Mir fehlt ECHTE Vernetzung. Warum sendet Bosch beim Systemwechsel nicht die Daten über die Standard-Schnittstelle ANT+ LEV? Das wäre echte Connectivity, bei der ich als Fahrer wirklich die Wahl hätte, welches System ich verbinden möchte.

Des weiteren vermisse ich die Ladebuchse für Smartphone, GPS & Co. Wenn schon das Handy mit der App zu einem zentralen Baustein vom smarten System wird, warum dann nicht auch eine Lademöglichkeit anbieten? So kann ganz schnell der Handy-Akku auf Tour schlapp machen.

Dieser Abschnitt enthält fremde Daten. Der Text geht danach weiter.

-- pv_equiv track=rewrite | github.com/dhis2/dhis2-core | dhis-2/dhis-test-performance/scripts/generate_org_units.py | calculate_tree_structure
-- ===== SOURCE A (Python) =====
-- def calculate_tree_structure(
--     target_count: int, branching_factors: list[int]
-- ) -> list[int]:
--     """
--     Calculate how many nodes at each level to reach target count.
--     Returns list of counts per level.
--     """
--     # Calculate cumulative counts
--     counts = [1]  # Root level
--     cumulative = 1
--
--     for bf in branching_factors:
--         next_count = counts[-1] * bf
--         cumulative += next_count
--         counts.append(next_count)
--
--         if cumulative >= target_count:
--             break
--
--     return counts
-- ===== SOURCE B (Python) =====
-- def calculate_tree_structure(
--     target_count: int, branching_factors: list[int]
-- ) -> list[int]:
--     """
--     Calculate how many nodes at each level to reach target count.
--     Returns list of counts per level.
--     """
--     # Pass 1: determine how many levels below the root are needed.
--     depth = 0
--     width = 1
--     total = 1
--     for bf in branching_factors:
--         width *= bf
--         total += width
--         depth += 1
--         if total >= target_count:
--             break
--
--     # Pass 2: materialize the level widths down to that depth.
--     counts = [1]
--     for bf in branching_factors[:depth]:
--         counts.append(counts[-1] * bf)
--     return counts
-- ===== Notes on version B (the rewrite author's own statement) =====
-- stated objective: alternative
-- what changed: B splits the work into two staged passes: pass 1 computes only the needed tree depth with scalar running width/total, pass 2 rebuilds the prefix-product table over the branching factors sliced to that depth, instead of A's single interleaved loop that grows the list and the cumulative total together and breaks early.
import Mathlib
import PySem

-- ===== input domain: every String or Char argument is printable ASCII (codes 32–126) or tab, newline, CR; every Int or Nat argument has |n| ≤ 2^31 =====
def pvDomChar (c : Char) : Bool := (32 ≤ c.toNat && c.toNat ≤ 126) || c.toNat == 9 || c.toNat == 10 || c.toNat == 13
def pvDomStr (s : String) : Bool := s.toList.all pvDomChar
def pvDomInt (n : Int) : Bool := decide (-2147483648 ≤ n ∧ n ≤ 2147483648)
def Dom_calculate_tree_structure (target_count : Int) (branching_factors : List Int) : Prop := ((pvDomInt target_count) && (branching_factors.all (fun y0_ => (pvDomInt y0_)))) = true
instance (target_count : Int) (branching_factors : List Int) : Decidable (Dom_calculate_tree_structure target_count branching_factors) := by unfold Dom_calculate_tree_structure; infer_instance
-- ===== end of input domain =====

-- ===== PORT A =====
-- A interleaves: grow the counts list and the cumulative total together, breaking
-- as soon as the cumulative total reaches target_count.
def calcA_loop (target_count : Int) : List Int → List Int → Int → List Int
  | [], counts, _ => counts
  | bf :: rest, counts, cumulative =>
    let next_count := PySem.List.pyGetD counts (-1) 0 * bf  -- counts[-1]; counts is never empty
    let cumulative' := cumulative + next_count
    let counts' := counts ++ [next_count]
    if cumulative' ≥ target_count then counts'
    else calcA_loop target_count rest counts' cumulative'

def calculate_tree_structure (target_count : Int) (branching_factors : List Int) : List Int :=
  calcA_loop target_count branching_factors [1] 1

-- ===== PORT B =====
-- B is staged: pass 1 finds the needed depth (no list is built, only the running
-- width and total); pass 2 materializes the level widths down to that depth.
def altDepth (target_count : Int) : List Int → Int → Int → Int → Int
  | [], depth, _, _ => depth
  | bf :: rest, depth, width, total =>
    let width' := width * bf
    let total' := total + width'
    let depth' := depth + 1
    if total' ≥ target_count then depth'
    else altDepth target_count rest depth' width' total'

def altBuild (bfs : List Int) : List Int :=
  bfs.foldl (fun counts bf => counts ++ [PySem.List.pyGetD counts (-1) 0 * bf]) [1]

def calculate_tree_structure_alt (target_count : Int) (branching_factors : List Int) : List Int :=
  let depth := altDepth target_count branching_factors 0 1 1
  altBuild (PySem.List.slice branching_factors none (some depth))  -- branching_factors[:depth]

-- ===== PRECONDITION & SPEC =====
def Spec_calculate_tree_structure (target_count : Int) (branching_factors : List Int) (out : List Int) : Prop := out = calculate_tree_structure_alt target_count branching_factors
instance (target_count : Int) (branching_factors : List Int) (out : List Int) : Decidable (Spec_calculate_tree_structure target_count branching_factors out) := by unfold Spec_calculate_tree_structure; infer_instance

-- ===== CLAIM (what is proved, stated in full; the proofs are below) =====
def Claim_equal_calculate_tree_structure : Prop := ∀ (target_count : Int) (branching_factors : List Int), Dom_calculate_tree_structure target_count branching_factors → Spec_calculate_tree_structure target_count branching_factors (calculate_tree_structure target_count branching_factors)

-- ===== LEMMAS AND PROOFS =====

-- Reference shape: the level widths appended after the root, given current width p
-- and cumulative total c.
def refCounts (t : Int) : Int → Int → List Int → List Int
  | _, _, [] => []
  | p, c, bf :: rest =>
    let q := p * bf
    q :: (if c + q ≥ t then [] else refCounts t q (c + q) rest)

-- Prefix products after the root, given current width p.
def prods : Int → List Int → List Int
  | _, [] => []
  | p, bf :: rest => p * bf :: prods (p * bf) rest

theorem calcA_loop_eq (t : Int) (bfs : List Int) : ∀ (cs : List Int) (p c : Int),
    calcA_loop t bfs (cs ++ [p]) c = (cs ++ [p]) ++ refCounts t p c bfs := by
  induction bfs with
  | nil => intro cs p c; simp [calcA_loop, refCounts]
  | cons bf rest ih =>
    intro cs p c
    simp only [calcA_loop, refCounts, PySem.List.pyGetD_neg_one_append_singleton]
    by_cases h : c + p * bf ≥ t
    · simp [h]
    · simp only [h, ite_false]
      rw [ih (cs ++ [p]) (p * bf) (c + p * bf)]
      simp

theorem altBuild_foldl (bfs : List Int) : ∀ (cs : List Int) (p : Int),
    bfs.foldl (fun counts bf => counts ++ [PySem.List.pyGetD counts (-1) 0 * bf]) (cs ++ [p])
      = (cs ++ [p]) ++ prods p bfs := by
  induction bfs with
  | nil => intro cs p; simp [prods]
  | cons bf rest ih =>
    intro cs p
    simp only [List.foldl_cons, PySem.List.pyGetD_neg_one_append_singleton, prods]
    rw [ih (cs ++ [p]) (p * bf)]
    simp

theorem altBuild_eq (bfs : List Int) : altBuild bfs = 1 :: prods 1 bfs := by
  have := altBuild_foldl bfs [] 1
  simpa [altBuild] using this

theorem altDepth_ge (t : Int) (bfs : List Int) : ∀ (dep p c : Int),
    dep ≤ altDepth t bfs dep p c := by
  induction bfs with
  | nil => intro dep p c; simp [altDepth]
  | cons bf rest ih =>
    intro dep p c
    simp only [altDepth]
    by_cases h : c + p * bf ≥ t
    · simp [h]
    · simp only [h, ite_false]
      have := ih (dep + 1) (p * bf) (c + p * bf)
      omega

theorem altDepth_spec (t : Int) (bfs : List Int) : ∀ (dep p c : Int),
    prods p (List.take (altDepth t bfs dep p c - dep).toNat bfs) = refCounts t p c bfs := by
  induction bfs with
  | nil => intro dep p c; simp [altDepth, refCounts, prods]
  | cons bf rest ih =>
    intro dep p c
    simp only [altDepth, refCounts]
    by_cases h : c + p * bf ≥ t
    · simp only [h, ite_true]
      have : (dep + 1 - dep).toNat = 1 := by omega
      rw [this]
      simp [prods]
    · simp only [h, ite_false]
      have hge : dep + 1 ≤ altDepth t rest (dep + 1) (p * bf) (c + p * bf) :=
        altDepth_ge t rest (dep + 1) (p * bf) (c + p * bf)
      have hsucc : (altDepth t rest (dep + 1) (p * bf) (c + p * bf) - dep).toNat
          = (altDepth t rest (dep + 1) (p * bf) (c + p * bf) - (dep + 1)).toNat + 1 := by
        omega
      rw [hsucc, List.take_succ_cons]
      simp only [prods]
      rw [ih (dep + 1) (p * bf) (c + p * bf)]

-- ===== VERDICT (by name: the statement is the Claim_ definition above) =====
theorem calculate_tree_structure_spec : Claim_equal_calculate_tree_structure := by
  intro t bfs _
  have hA := calcA_loop_eq t bfs [] 1 1
  simp only [List.nil_append] at hA
  have hd0 : (0 : Int) ≤ altDepth t bfs 0 1 1 := altDepth_ge t bfs 0 1 1
  have hspec := altDepth_spec t bfs 0 1 1
  simp only [Int.sub_zero] at hspec
  simp only [Spec_calculate_tree_structure, calculate_tree_structure,
    calculate_tree_structure_alt, PySem.List.slice_to bfs hd0, altBuild_eq]
  rw [hA, hspec]
  simp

Das, was wir aktuell sehen ist noch recht mager und erst der Anfang vom smarten System. Wirklich vom Kunden erlebbare Funktionen und Weiterentwicklungen sind noch kaum spürbar. Dafür wurden vom bisherigen KIOX bekannte Funktionen (Navigation, Konfiguration der Datenseiten) entfernt. Mal gespannt, was da noch kommen wird. Ein Connected Modul taucht ja schon am Horizont auf.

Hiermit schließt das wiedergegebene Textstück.